When Henry Cabot Lodge of Massachusetts, the Chairman of the Senate Foreign Relations Committee and a Republican, moved to postpone voting on amendments to the treaty for one week, the committee divided along partisan lines.  John Knight Shields managed to outrage his fellow Democrats even further when he was absent from the committee meeting.  One hotly contested amendment to the treaty and possible American participation in the League of Nations was sponsored by Republican Hiram Johnson of California.  A progressive Republican, Johnson was highly wary of foreign entanglements; later he would become one of the leading isolationists in the U. S. Senate.  The substance of Senator Johnson’s amendment equalized the voting power of the United States with that of Great Britain in the League of Nations.  A newspaper poll showed 48 senators favoring the Johnson amendment, with 47 opposed.  To the horror of President Wilson’s supporters, John Knight Shields could be the deciding vote.  The Nashville Tennessean wailed, “A careful poll of the situation by the leaders tonight shows that Senator Shields will probably hold in his hands the fate of the League covenant and the treaty.”  Despite Shields having voted for the Johnson amendment in committee, both sides were hoping to get his vote when the full Senate finally voted.

The Livingston Enterprise complained in an editorial, “So great is the disapproval of his constituency over Senator Shields’ attitude on the peace treaty that a movement has been started to demand his resignation.  Had the people of Tennessee known what his attitude would be when he was a candidate for re-election, it would not now be necessary to take this step.”

The Nashville Tennessean was similarly appalled when Senator Shields “curtly refused” an invitation from the Knoxville chapter of the League to Enforce Peace for a meeting.  The letter sent by Senator Shields declining the invitation was less brusque than matter-of-fact.  Shields wrote that, “While I do not underrate the wisdom or patriotism of the members of the Knox County branch of the League to Enforce Peace…” that he had reached his own conclusion after careful study.  Shields acknowledged he was faced with casting his own vote in the Senate and had “no disposition to evade or pass it to others.”  Shields said he was “always glad to have the counsel of my constituents and to discuss with them public questions, but of course in the end I must act upon my own judgment.”

John  Knight Shields took to the floor of the United States Senate to say that he would not support the proposed amendments to the treaty referred to as the “Shantung amendments.”  Those amendments dealt with the rights of Shantung in China and Shields dismissed them as of little importance to Americans.  “The United States is not interested in it,” Shields said.  Senator Shields said adopting the Shantung amendments would be a violation of America’s traditional policy not to interfere in the affairs of other nations.  Shields came to the climax of his speech when he said, “I am unwilling to support a treaty which, by the remotest implication or possible construction, authorizes a super-government or a council of foreign nations to interfere with and control our internal affairs and domestic relations of any character, sacred rights, cherished by all nations and now secured to them by both national and international laws.

“I will not consent to the British Empire having six votes in the League of Nations to the one vote of the United States,” John Knight Shields barked.  “I have too much pride in my country and too much respect for its flag to approve any treaty that concedes precedence to Great Britain or reduces it to political equality at home or abroad with a colony or subordinate division of that empire.”

When the Shantung amendment came to the Senate floor for a vote, John Knight Shields joined Kenneth McKellar in voting against it.  Three Democrats joined thirty-two Republicans in supporting it.  Fourteen Republicans banded together with forty-one Democrats to oppose it.  The amendment lost 55 – 35.

For Tennessee Democrats who were furious with John Knight Shields for his apostasy against the Wilson administration and the League of Nations, the worst was yet to come.  Wilson, in an effort to win over the American people, had made a cross-country speaking tour on behalf of the League.  While in Pueblo, Colorado, Wilson had suffered a debilitating stoke.  The stroke was severe and the President’s train hurried back to Washington, D. C. and the White House.  Edith Bolling Wilson, the President’s wife, and his physician, Dr.
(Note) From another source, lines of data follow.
-- pv_equiv track=rewrite | github.com/mjh09/python-code-practice | digit_degree.py | digitDegree
-- ===== SOURCE A (Python) =====
-- def digitDegree(n):
--     """
--     Returns the amount of steps it takes to reduce a numbers digits to
--     a single digit (e.g 901 -> 1: (9 + 0 + 1 = 10) -> 2: (1 + 0 = 1)
--
--     Parameters:
--         n (int): a number
--
--     Returns
--         cnt (int): the number of steps to reduction
--     """
--
--     dig_str = str(n)
--     digs = list(dig_str)
--     cnt = 0
--
--     while len(digs) > 1:
--         digs = sum([int(x) for x in digs])
--         digs = list(str(digs))
--         cnt += 1
--
--     return cnt
-- ===== SOURCE B (Python) =====
-- def digitDegree(n):
--     s = str(n)
--     if len(s) <= 1:
--         return 0
--     return 1 + digitDegree(sum(int(c) for c in s))
-- ===== Notes on version B (the rewrite author's own statement) =====
-- stated objective: simpler
-- what changed: Replaces the while loop with list/counter state by a direct recursion on the recurrence digitDegree(n) = 0 if str(n) has one char else 1 + digitDegree(digit sum of str(n)), with no mutable state.
import Mathlib
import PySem

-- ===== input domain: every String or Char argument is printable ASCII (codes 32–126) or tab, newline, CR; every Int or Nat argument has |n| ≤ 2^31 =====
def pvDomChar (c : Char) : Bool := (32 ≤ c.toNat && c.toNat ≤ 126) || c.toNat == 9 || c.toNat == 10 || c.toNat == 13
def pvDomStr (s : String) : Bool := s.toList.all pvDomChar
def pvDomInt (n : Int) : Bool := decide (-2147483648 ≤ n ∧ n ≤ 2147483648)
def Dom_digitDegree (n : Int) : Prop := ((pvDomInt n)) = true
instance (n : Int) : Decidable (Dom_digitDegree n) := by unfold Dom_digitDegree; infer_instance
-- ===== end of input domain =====

-- B replaces A's while loop and mutable list/counter state by a direct recursion on the
-- recurrence digitDegree(n) = 0 if str(n) is a single char, else 1 + digitDegree(digit sum).


-- int(x) for a single character x; exact for digit characters — on any other character
-- Python raises ValueError, which Pre_digitDegree excludes (negative n gives a '-' char).
def pvDigit (c : Char) : Int := (PySem.Int.ofStr? (String.mk [c])).getD 0

-- ===== PORT A =====
-- A's while loop as a tail-recursive loop over the list of digit characters with a cnt
-- accumulator; fuel only makes the loop total (n.natAbs + 1 bounds the iteration count
-- on every input Pre_ admits, since each step strictly shrinks a value ≥ 10).
def digitDegreeLoop (fuel : Nat) (digs : List Char) (cnt : Int) : Int :=
  match fuel with
  | 0 => cnt
  | fuel + 1 =>
    if digs.length > 1 then
      let s := (digs.map pvDigit).foldl (· + ·) 0
      digitDegreeLoop fuel (PySem.Int.toStr s).toList (cnt + 1)
    else cnt

def digitDegree (n : Int) : Int :=
  digitDegreeLoop (n.natAbs + 1) (PySem.Int.toStr n).toList 0

-- ===== PORT B =====
-- B's recursion: base case length ≤ 1 returns 0, else 1 + recursion on the digit sum.
def digitDegreeRec (fuel : Nat) (n : Int) : Int :=
  match fuel with
  | 0 => 0
  | fuel + 1 =>
    let s := (PySem.Int.toStr n).toList
    if s.length ≤ 1 then 0
    else 1 + digitDegreeRec fuel ((s.map pvDigit).foldl (· + ·) 0)

def digitDegree_alt (n : Int) : Int :=
  digitDegreeRec (n.natAbs + 1) n

-- ===== PRECONDITION & SPEC =====
-- Pre_ excludes negative n, on which both Pythons raise ValueError (int('-')).
def Pre_digitDegree (n : Int) : Prop := 0 ≤ n
instance (n : Int) : Decidable (Pre_digitDegree n) := by unfold Pre_digitDegree; infer_instance
def pvWitness_digitDegree : Int := (901)

def Spec_digitDegree (n : Int) (out : Int) : Prop := out = digitDegree_alt n
instance (n : Int) (out : Int) : Decidable (Spec_digitDegree n out) := by unfold Spec_digitDegree; infer_instance

-- ===== CLAIM (what is proved, stated in full; the proofs are below) =====
def Claim_equal_digitDegree : Prop := ∀ (n : Int), Dom_digitDegree n → Pre_digitDegree n → Spec_digitDegree n (digitDegree n)

-- ===== LEMMAS AND PROOFS =====
theorem loop_eq_rec (fuel : Nat) : ∀ (n cnt : Int),
    digitDegreeLoop fuel (PySem.Int.toStr n).toList cnt = cnt + digitDegreeRec fuel n := by
  induction fuel with
  | zero => intro n cnt; simp [digitDegreeLoop, digitDegreeRec]
  | succ f ih =>
    intro n cnt
    simp only [digitDegreeLoop, digitDegreeRec]
    by_cases h : ((PySem.Int.toStr n).toList).length > 1
    · rw [if_pos h, if_neg (by omega)]
      rw [ih]
      ring
    · rw [if_neg h, if_pos (by omega)]
      ring

-- ===== VERDICT (by name: the statement is the Claim_ definition above) =====
theorem digitDegree_spec : Claim_equal_digitDegree := by
  intro n _ _
  show digitDegree n = digitDegree_alt n
  unfold digitDegree digitDegree_alt
  rw [loop_eq_rec]
  ring
lemma pvB_eq (matrix : List (List Int)) :
    get_diagonal_shifted_y_matrix_combs_alt matrix
      = (List.range matrix.length).map (pvComb matrix) := by
  unfold get_diagonal_shifted_y_matrix_combs_alt
  simp only [PySem.List.pyRange_zero_natCast, List.map_map]
  apply List.map_congr_left
  intro i _
  simp only [Function.comp_apply]
  unfold pvComb
  apply List.map_congr_left
  intro row _
  simp only [Function.comp_apply]
  apply List.map_congr_left
  intro col _
  simp only [Function.comp_apply, pvEntry]

lemma pv_fill_row (v : Nat → Int) (r : List Int) (n c : Nat) (hc : c ≤ n) (hr : r.length = n) :
    (List.range c).foldl (fun r col => r.set col (v col)) r
      = (List.range c).map v ++ r.drop c := by
  induction c with
  | zero => simp
  | succ c ih =>
      rw [List.range_succ, List.foldl_append, ih (by omega)]
      simp only [List.foldl_cons, List.foldl_nil]
      rw [List.set_append, if_neg (by simp)]
      have h0 : c - (List.map v (List.range c)).length = 0 := by simp
      rw [h0, List.drop_eq_getElem_cons (by omega : c < r.length), List.set_cons_zero]
      simp

lemma pv_fold_modify (cols : List Nat) (row : Nat) (g : Nat → List Int → List Int)
    (nw : List (List Int)) :
    cols.foldl (fun nw col => nw.modify row (fun r => g col r)) nw
      = nw.modify row (fun r => cols.foldl (fun r col => g col r) r) := by
  induction cols generalizing nw with
  | nil => exact (List.modify_id row nw).symm
  | cons c t ih =>
      simp only [List.foldl_cons, ih]
      rw [List.modify_modify_eq]
      simp [Function.comp_def]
Cary Grayson, successfully kept Wilson’s conditions from the American public and Congress.  Wilson was paralyzed on his left side and quite nearly died.  In truth, the stricken President could not perform his duties.  Much of the business to be transacted by the White House simply came to a halt.

John D. Erwin, the Nashville Tennessean’s Washington correspondent, wrote in his column “Under the Big Dome”, a discussion by members of the Senate’s Foreign Relations Committee.  The senators were concerned about President Wilson’s condition.  Henry Cabot Lodge wanted to ask the President to convey certain information about the “Shantung controversy” to committee members.  One Democratic senator complained it was “not in good taste” to ask such things “while the President is ill.”  Senator Williams proposed postponing the matter until the President was well “and is able to attend to his duties in the usual manner.”  Senator Albert B. Fall of New Mexico snapped, “If you entertain such an opinion, why do you not make a motion for a recess of the Senate until the President has recovered?”  It was then Senator John Knight Shields, a former Justice of the Tennessee State Supreme Court, wondered, “Does not this raise the question of the President’s disability under the Constitution?”  Oddly, according to John D. Erwin, Senator Shields’ comment was ignored by the rest of the committee at the time.  Democratic senators were dismayed and angry that Shields would be the first member of the United States Senate to suggest Woodrow Wilson might be incapacitated and could not function as President of the United States.  Erwin thought Shields’ comment was ignored by the Republican senators because of the “impropriety of the attitude of the Tennessee Senator and refused to follow his lead.”  It was only a matter of time before Republicans would be asking the same thing and send a two man delegation to the White House to see just how ill Woodrow Wilson might be.

Yet John Knight Shields was able to hold his own in the debates.  Referring to the provision of the treaty which he contended gave Great Britain six votes in the League of Nations as compared to only one for the United States, Senator Shields snapped, “The American people will never approve a thing so unpatriotic and so degrading and humiliating.”  Shields offered an amendment to the treaty of his own, a substitute for the Johnson amendment, which stated any federal or imperial government may “collectively have only one membership, one delegate and one vote in the council . . . three delegates and one vote in the assembly.”

As the Senate wound its way through the complexity of numerous amendments, the Nashville Tennessean lamented, “Shields Continues to Side With Republican Opponents of the League.”  Doubtless some Democrats were relieved when John Knight Shields was confined to his apartment in Washington’s Shoreham Hotel with a severe cold.  Evidently, Shields became ill while laboring over a speech he intended to give in the Senate.  Shields had completed his speech, which he promptly had delivered to the office of the public printer, requesting 50,000 copies be made.  Senator Shields intended to mail copies of his speech to people in Tennessee.

Clearly, John Knight Shields did not intend for the newspapers to have the last word on the League of Nations fight.